◆ **EXERCISE DIRECTIONS**
Return only the lines of the listing below that run from the line with "never terminates here)" through the line with "def pvWitness_return_symbol_arrangement : Int", both ends included, exactly as written.

:: DATA FOR THIS TASK ::

-- pv_equiv track=rewrite | github.com/MichealNestor01/ugly-numbers | my_solution.py | return_symbol_arrangement
-- ===== SOURCE A (Python) =====
-- def return_symbol_arrangement(number, bits):
--     remainder = number % 3
--     if remainder == 0:
--         bits.append("")
--     elif remainder == 1:
--         bits.append("+")
--     else:
--         bits.append("-")
--     integer = number // 3
--     if integer == 0:
--         return [bits[len(bits)-1-i] for i in range(len(bits))]
--     return return_symbol_arrangement(integer, bits)
-- ===== SOURCE B (Python) =====
-- def return_symbol_arrangement(number, bits):
--     SYMBOLS = ("", "+", "-")
--     while True:
--         bits.append(SYMBOLS[number % 3])
--         number //= 3
--         if number == 0:
--             return bits[::-1]
-- ===== Notes on version B (the rewrite author's own statement) =====
-- stated objective: simpler
-- what changed: Replaced the recursion, the if/elif symbol chain and the reversing index comprehension by a single while loop that appends a symbol looked up in a table and finally returns bits[::-1]; Pre_ excludes number < 0, where A raises RecursionError (number // 3 never reaches 0) and B loops forever.
import Mathlib
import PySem

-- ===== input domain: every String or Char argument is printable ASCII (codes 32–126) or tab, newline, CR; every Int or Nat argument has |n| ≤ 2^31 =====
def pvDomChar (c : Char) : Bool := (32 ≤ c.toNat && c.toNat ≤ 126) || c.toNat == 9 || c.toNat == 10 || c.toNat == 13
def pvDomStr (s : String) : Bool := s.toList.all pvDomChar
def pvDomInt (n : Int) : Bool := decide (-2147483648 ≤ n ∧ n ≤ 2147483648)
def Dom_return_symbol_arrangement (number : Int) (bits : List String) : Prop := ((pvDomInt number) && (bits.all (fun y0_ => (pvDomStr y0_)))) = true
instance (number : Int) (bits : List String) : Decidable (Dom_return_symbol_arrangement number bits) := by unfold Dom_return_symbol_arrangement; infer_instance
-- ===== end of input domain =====

-- B replaces A's recursion + if/elif symbol chain + index comprehension by a while loop with a
-- symbol-table lookup and a [::-1] slice (objective: simpler). Both A and B append to the caller's
-- `bits` list in place identically; the theorems below are about the return value.

-- ===== PORT A =====
-- termination measure lemma cited by both ports' decreasing_by (Python diverges when number < 0)
theorem pvFloordivLt (n : Int) (hne : ¬ PySem.Int.floordiv n 3 = 0) (hnn : 0 ≤ n) :
    (PySem.Int.floordiv n 3).toNat < n.toNat := by
  rw [PySem.Int.floordiv_eq_ediv_of_pos (by norm_num : (0:Int) < 3)] at hne ⊢
  omega

-- Literal port of A's recursion. For number < 0 Python recurses forever (RecursionError:
-- integer never reaches 0), so that branch is a totality guard outside Pre_.
def return_symbol_arrangement (number : Int) (bits : List String) : List String :=
  let remainder := PySem.Int.mod number 3
  let bits' := if remainder = 0 then bits ++ [""]
               else if remainder = 1 then bits ++ ["+"]
               else bits ++ ["-"]
  if PySem.Int.floordiv number 3 = 0 then
    -- [bits[len(bits)-1-i] for i in range(len(bits))]; index always in range, so pyGetD is exact
    (List.range bits'.length).map (fun (i : Nat) => PySem.List.pyGetD bits' ((bits'.length : Int) - 1 - (i : Int)) "")
  else if 0 ≤ number then return_symbol_arrangement (PySem.Int.floordiv number 3) bits'
  else []  -- unreachable under Pre_ (Python diverges here)
termination_by number.toNat
decreasing_by
  rename_i hne hnn
  exact pvFloordivLt number hne hnn

-- ===== PORT B =====
-- the while-loop body of Source B: append SYMBOLS[number % 3], number //= 3, stop when 0
def pvAltLoop (number : Int) (bits : List String) : List String :=
  let bits' := bits ++ [PySem.List.pyGetD ["", "+", "-"] (PySem.Int.mod number 3) ""]
  if PySem.Int.floordiv number 3 = 0 then bits'
  else if 0 ≤ number then pvAltLoop (PySem.Int.floordiv number 3) bits'
  else []  -- unreachable under Pre_ (the Python loop never terminates here)
termination_by number.toNat
decreasing_by
  rename_i hne hnn
  exact pvFloordivLt number hne hnn

def return_symbol_arrangement_alt (number : Int) (bits : List String) : List String :=
  (PySem.List.slice? (pvAltLoop number bits) none none (-1)).getD []  -- bits[::-1]; step -1 ≠ 0, exact

-- ===== PRECONDITION & SPEC =====
-- Pre_ excludes number < 0, on which Python A raises RecursionError (number // 3 never reaches 0).
def Pre_return_symbol_arrangement (number : Int) (bits : List String) : Prop := 0 ≤ number
instance (number : Int) (bits : List String) : Decidable (Pre_return_symbol_arrangement number bits) := by unfold Pre_return_symbol_arrangement; infer_instance
def pvWitness_return_symbol_arrangement : Int × List String := (11, ["x"])
def Spec_return_symbol_arrangement (number : Int) (bits : List String) (out : List String) : Prop := out = return_symbol_arrangement_alt number bits
instance (number : Int) (bits : List String) (out : List String) : Decidable (Spec_return_symbol_arrangement number bits out) := by unfold Spec_return_symbol_arrangement; infer_instance

-- ===== CLAIM (what is proved, stated in full; the proofs are below) =====
def Claim_equal_return_symbol_arrangement : Prop := ∀ (number : Int) (bits : List String), Dom_return_symbol_arrangement number bits → Pre_return_symbol_arrangement number bits → Spec_return_symbol_arrangement number bits (return_symbol_arrangement number bits)

-- ===== LEMMAS AND PROOFS =====

-- A's index comprehension is list reversal
theorem pvCompRev (l : List String) :
    (List.range l.length).map (fun (i : Nat) => PySem.List.pyGetD l ((l.length : Int) - 1 - (i : Int)) "") = l.reverse := by
  apply List.ext_getElem
  · simp
  · intro i h1 h2
    have hi : i < l.length := by simpa using h1
    simp only [List.getElem_map, List.getElem_range, List.getElem_reverse]
    have hidx : (l.length : Int) - 1 - (i : Int) = ((l.length - 1 - i : Nat) : Int) := by omega
    rw [hidx, PySem.List.pyGetD_natCast, List.getD_eq_getElem?_getD,
        List.getElem?_eq_getElem (by omega)]
    rfl

-- A's if/elif chain appends the same symbol as B's table lookup
theorem pvSymEq (number : Int) (bits : List String) :
    (if PySem.Int.mod number 3 = 0 then bits ++ [""]
     else if PySem.Int.mod number 3 = 1 then bits ++ ["+"]
     else bits ++ ["-"])
    = bits ++ [PySem.List.pyGetD ["", "+", "-"] (PySem.Int.mod number 3) ""] := by
  have h0 : 0 ≤ PySem.Int.mod number 3 := PySem.Int.mod_nonneg number (by norm_num)
  have h3 : PySem.Int.mod number 3 < 3 := PySem.Int.mod_lt number (by norm_num)
  have : PySem.Int.mod number 3 = 0 ∨ PySem.Int.mod number 3 = 1 ∨ PySem.Int.mod number 3 = 2 := by omega
  rcases this with hm | hm | hm <;> rw [hm] <;> norm_num <;> decide

theorem pvMain (number : Int) (bits : List String) (h : 0 ≤ number) :
    return_symbol_arrangement number bits = (pvAltLoop number bits).reverse := by
  rw [return_symbol_arrangement.eq_def, pvAltLoop.eq_def]
  simp only [pvSymEq number bits]
  split
  · exact pvCompRev _
  all_goals
    exact pvMain _ _ (by
      rw [PySem.Int.floordiv_eq_ediv_of_pos (by norm_num : (0:Int) < 3)]; omega)
termination_by number.toNat
decreasing_by
  all_goals
    simp only [PySem.Int.floordiv_eq_ediv_of_pos (by norm_num : (0:Int) < 3)] at *
    omega

-- ===== VERDICT (by name: the statement is the Claim_ definition above) =====
theorem return_symbol_arrangement_spec : Claim_equal_return_symbol_arrangement := by
  intro number bits _ hpre
  unfold Spec_return_symbol_arrangement return_symbol_arrangement_alt
  rw [PySem.List.slice?_none_none_neg_one, Option.getD_some]
  exact pvMain number bits hpre
def get_index_for_game_alt (info_list : List (List Int)) (advertising : Int) : List (List Int) :=
  let n : Int := (info_list.length : Int)
  let values := info_list.map (fun r => PySem.List.pyGetD r (-1) 0)
  let cuts0 := (PySem.List.pyRange 1 n 1).filter
      (fun i => PySem.List.pyGetD values i 0 ≠ PySem.List.pyGetD values (i - 1) 0)
  let cuts := if cuts0 = [] ∨ PySem.List.pyGet? cuts0 (-1) ≠ some (n - 1) then cuts0 ++ [n - 1] else cuts0
  let st := cuts.foldl (pvStepB info_list values) ([], 0)
  st.1.filter (fun s => PySem.List.pyGetD s 0 0 = advertising)

-- ===== PRECONDITION & SPEC =====
-- Pre_ holds exactly where Python A returns normally: A raises IndexError on the empty list, on any
-- fully-empty row (row[-1]), and whenever row[1] is taken of a too-short row (row 0, the last row,
-- and every row whose last element differs from its predecessor's).
def Pre_get_index_for_game (info_list : List (List Int)) (advertising : Int) : Prop :=
  info_list ≠ [] ∧ 2 ≤ (info_list.headD []).length ∧ (∀ r ∈ info_list, r ≠ []) ∧
  2 ≤ (info_list.getLastD []).length ∧
  ∀ i : Nat, i < info_list.length → 0 < i →
    (info_list.getD i []).getLastD 0 ≠ (info_list.getD (i - 1) []).getLastD 0 →
    2 ≤ (info_list.getD i []).length
instance (info_list : List (List Int)) (advertising : Int) : Decidable (Pre_get_index_for_game info_list advertising) := by
  unfold Pre_get_index_for_game; infer_instance

def pvWitness_get_index_for_game : List (List Int) × Int := ([[1, 2], [3, 4]], 1)

def Spec_get_index_for_game (info_list : List (List Int)) (advertising : Int) (out : List (List Int)) : Prop := out = get_index_for_game_alt info_list advertising
instance (info_list : List (List Int)) (advertising : Int) (out : List (List Int)) : Decidable (Spec_get_index_for_game info_list advertising out) := by unfold Spec_get_index_for_game; infer_instance

-- ===== CLAIM (what is proved, stated in full; the proofs are below) =====
def Claim_equal_get_index_for_game : Prop := ∀ (info_list : List (List Int)) (advertising : Int), Dom_get_index_for_game info_list advertising → Pre_get_index_for_game info_list advertising → Spec_get_index_for_game info_list advertising (get_index_for_game info_list advertising)

-- ===== LEMMAS AND PROOFS =====

-- value (row[-1]) and coordinate (row[1]) at a Nat index
def pvVi (L : List (List Int)) (i : Nat) : Int := PySem.List.pyGetD (L.getD i []) (-1) 0
def pvCi (L : List (List Int)) (i : Nat) : Int := PySem.List.pyGetD (L.getD i []) 1 0

-- change indices in [k, k+m)
def pvChanges (L : List (List Int)) (k m : Nat) : List Nat :=
  (List.range' k m).filter (fun i => decide (pvVi L i ≠ pvVi L (i - 1)))

-- cut indices from k on: changes, plus the final index if absent
def pvCutsFrom (L : List (List Int)) (k : Nat) : List Nat :=
  if (pvChanges L k (L.length - k)).getLast? = some (L.length - 1) then pvChanges L k (L.length - k)
  else pvChanges L k (L.length - k) ++ [L.length - 1]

:::

◆ **SOLUTION TO THIS EXERCISE**
  else []  -- unreachable under Pre_ (the Python loop never terminates here)
termination_by number.toNat
decreasing_by
  rename_i hne hnn
  exact pvFloordivLt number hne hnn

def return_symbol_arrangement_alt (number : Int) (bits : List String) : List String :=
  (PySem.List.slice? (pvAltLoop number bits) none none (-1)).getD []  -- bits[::-1]; step -1 ≠ 0, exact

-- ===== PRECONDITION & SPEC =====
-- Pre_ excludes number < 0, on which Python A raises RecursionError (number // 3 never reaches 0).
def Pre_return_symbol_arrangement (number : Int) (bits : List String) : Prop := 0 ≤ number
instance (number : Int) (bits : List String) : Decidable (Pre_return_symbol_arrangement number bits) := by unfold Pre_return_symbol_arrangement; infer_instance
def pvWitness_return_symbol_arrangement : Int × List String := (11, ["x"])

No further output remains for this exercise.